Go through the records below and show every line with the string "rintro".

——————————

-- pv_equiv track=rewrite | github.com/t-tsekov/codefights-solutions | arcade/the-core/labyrinth-of-nested-loops/crosswordFormation.py | crosswordFormation
-- ===== SOURCE A (Python) =====
-- def crosswordFormation(words):
--
--     def numOfWays(top, bottom, left, right):
--         ans1 = 0
--         for i in range(len(top) - 1):
--             for j in range(i + 2, len(top)):
--                 for shift in range(j - len(bottom) + 1, i + 1):
--                     is1 = bottom[i - shift]
--                     is2 = bottom[j - shift]
--                     for l in range(1, min(len(left), len(right)) - 1):
--                         ansl = 0
--                         ansr = 0
--                         for k1 in range(len(left) - l - 1):
--                             k2 = k1 + l + 1
--                             if top[i] == left[k1] and is1 == left[k2]:
--                                 ansl += 1
--                         for k1 in range(len(right) - l - 1):
--                             k2 = k1 + l + 1
--                             if top[j] == right[k1] and is2 == right[k2]:
--                                 ansr += 1
--                         ans1 += ansl * ansr
--         return ans1
--
--     ans = 0
--     for i in range(4):
--         for j in range(i + 1, 4):
--             other = [0, 0]
--             c = 0
--             for k in range(4):
--                 if k != i and k != j:
--                     other[c] = k
--                     c += 1
--             x, y = other[0], other[1]
--             ans += (numOfWays(words[i], words[j], words[x], words[y])
--                 + numOfWays(words[j], words[i], words[x], words[y])
--                 + numOfWays(words[i], words[j], words[y], words[x])
--                 + numOfWays(words[j], words[i], words[y], words[x]))
--     return ans
-- ===== SOURCE B (Python) =====
-- def crosswordFormation(words):
--     # Precompute, per word, how many index pairs (k1, k2) carry each
--     # (char-at-k1, char-at-k2, gap) triple; the two innermost scans of the
--     # naive algorithm become dictionary lookups.
--
--     def pairCounts(s):
--         cnt = {}
--         n = len(s)
--         for k1 in range(n):
--             for k2 in range(k1 + 2, n):
--                 key = (s[k1], s[k2], k2 - k1 - 1)
--                 cnt[key] = cnt.get(key, 0) + 1
--         return cnt
--
--     def numOfWays(top, bottom, left, right):
--         cl = pairCounts(left)
--         cr = pairCounts(right)
--         m = min(len(left), len(right))
--         total = 0
--         for i in range(len(top) - 1):
--             for j in range(i + 2, len(top)):
--                 for shift in range(j - len(bottom) + 1, i + 1):
--                     is1 = bottom[i - shift]
--                     is2 = bottom[j - shift]
--                     for l in range(1, m - 1):
--                         total += (cl.get((top[i], is1, l), 0)
--                                   * cr.get((top[j], is2, l), 0))
--         return total
--
--     ans = 0
--     for t in range(4):
--         for b in range(4):
--             if b == t:
--                 continue
--             for x in range(4):
--                 if x == t or x == b:
--                     continue
--                 y = 6 - t - b - x
--                 ans += numOfWays(words[t], words[b], words[x], words[y])
--     return ans
-- ===== Notes on version B (the rewrite author's own statement) =====
-- stated objective: alternative
-- what changed: B precomputes, for the left and right words, a dictionary counting index pairs per (char,char,gap) triple, so the two innermost O(L) scans of A become dictionary lookups, and enumerates the 24 word-role assignments directly instead of A's pair-plus-mirror bookkeeping.
import Mathlib
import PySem
theorem pv_sorted_hits (rd : List (String × Option String))
    (hnd : (rd.map Prod.fst).Nodup) :
    PySem.List.sorted
      ((PySem.Dict.mk rd).items.filterMap (fun kv =>
        match kv.2 with
        | some v =>
            match pvInfo.get? kv.1 with
            | some info => some (info.1, info.2, v)
            | none => none
        | none => none))
      (fun t => t.1)
    = pvHits rd pvKeysToCheck 0 := by
  have hkd : (PySem.Dict.mk rd).keys.Nodup := by rw [PySem.Dict.keys_mk]; exact hnd
  have hitems : (PySem.Dict.mk rd).items = rd := rfl
  have henumfst : (List.map (fun p => p.1) (PySem.List.enumerate pvKeysToCheck)).Nodup := by
    rw [PySem.List.map_fst_enumerate]
    exact PySem.List.nodup_pyRange_one _ _
  -- ranks identify whitelist keys
  have hinj : ∀ (k k' : String) (i : Int) (nk nk' : String),
      pvInfo.get? k = some (i, nk) → pvInfo.get? k' = some (i, nk') → k = k' := by
    intro k k' i nk nk' h1 h2
    have m1 := ((pvInfo_get? k i nk).mp h1).1
    have m2 := ((pvInfo_get? k' i nk').mp h2).1
    exact congrArg Prod.snd (List.inj_on_of_nodup_map henumfst m1 m2 rfl)
  -- what the filterMap body returns
  have hfc : ∀ (kv : String × Option String) (t : Int × String × String),
      (match kv.2 with
       | some v =>
           match pvInfo.get? kv.1 with
           | some info => some (info.1, info.2, v)
           | none => none
       | none => none) = some t
      ↔ kv.2 = some t.2.2 ∧ pvInfo.get? kv.1 = some (t.1, t.2.1) := by
    rintro ⟨k, ov⟩ t
    cases ov with
    | none => simp
    | some v =>
      cases hi : pvInfo.get? k with
      | none => simp
      | some info =>
        simp only [Option.some.injEq]
        constructor
        · rintro rfl; exact ⟨rfl, rfl⟩
        · rintro ⟨h1, h2⟩
          subst h1; subst h2
          rfl
  have hnodup_rd : rd.Nodup := hnd.of_map
  have hnodup_hits : (rd.filterMap (fun kv =>
      match kv.2 with
      | some v =>
          match pvInfo.get? kv.1 with
          | some info => some (info.1, info.2, v)
          | none => none
      | none => none)).Nodup := by
    refine List.Nodup.filterMap ?_ hnodup_rd
    intro a a' b hb hb'
    have h1 := (hfc a b).mp hb
    have h2 := (hfc a' b).mp hb'
    have hk : a.1 = a'.1 := hinj a.1 a'.1 b.1 b.2.1 b.2.1 h1.2 h2.2
    have hv : a.2 = a'.2 := by rw [h1.1, h2.1]
    exact Prod.ext hk hv
  have hnodup_H : (pvHits rd pvKeysToCheck 0).Nodup := by
    refine (pvHits_pairwise rd pvKeysToCheck 0).imp ?_
    intro a b h he
    rw [he] at h
    exact lt_irrefl _ h
  have hmem : ∀ t, t ∈ pvHits rd pvKeysToCheck 0 ↔ t ∈ rd.filterMap (fun kv =>
      match kv.2 with
      | some v =>
          match pvInfo.get? kv.1 with
          | some info => some (info.1, info.2, v)
          | none => none
      | none => none) := by
    intro t
    unfold pvHits
    rw [List.mem_filterMap, List.mem_filterMap]
    constructor
    · rintro ⟨p, hp, hfH⟩
      have hv : ∃ v, (PySem.Dict.mk rd).get? p.2 = some (some v) ∧ t = (p.1, pvRen p.2, v) := by
        revert hfH
        cases hg : (PySem.Dict.mk rd).get? p.2 with
        | none => intro h; cases h
        | some o => cases o with
          | none => intro h; cases h
          | some v => intro h; exact ⟨v, rfl, ((Option.some.injEq _ _).mp h).symm⟩
      obtain ⟨v, hg, ht⟩ := hv
      refine ⟨(p.2, some v), ?_, ?_⟩
      · rw [← hitems]
        exact PySem.Dict.mem_items_of_get?_eq_some _ hg
      · refine (hfc (p.2, some v) t).mpr ⟨by rw [ht], ?_⟩
        rw [ht]
        exact (pvInfo_get? p.2 p.1 (pvRen p.2)).mpr ⟨by rw [Prod.mk.eta]; exact hp, rfl⟩
    · rintro ⟨kv, hkv, hf⟩
      obtain ⟨h1, h2⟩ := (hfc kv t).mp hf
      obtain ⟨hp, hnk⟩ := (pvInfo_get? kv.1 t.1 t.2.1).mp h2
      refine ⟨(t.1, kv.1), hp, ?_⟩
      have hg : (PySem.Dict.mk rd).get? kv.1 = some (some t.2.2) := by
        refine PySem.Dict.get?_of_mem_items _ ?_ hkd
        rw [hitems, ← h1, Prod.mk.eta]
        exact hkv
      rw [hg, ← hnk]
  have hperm : (pvHits rd pvKeysToCheck 0).Perm (rd.filterMap (fun kv =>
      match kv.2 with
      | some v =>
          match pvInfo.get? kv.1 with
          | some info => some (info.1, info.2, v)
          | none => none
      | none => none)) :=
    (List.perm_ext_iff_of_nodup hnodup_H hnodup_hits).mpr hmem
  rw [hitems]
  exact PySem.List.sorted_eq_of_perm_of_pairwise_lt _ _ _ hperm (pvHits_pairwise rd pvKeysToCheck 0)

——————————

Solution to this exercise =
    rintro ⟨k, ov⟩ t
        · rintro rfl; exact ⟨rfl, rfl⟩
        · rintro ⟨h1, h2⟩
    · rintro ⟨p, hp, hfH⟩
    · rintro ⟨kv, hkv, hf⟩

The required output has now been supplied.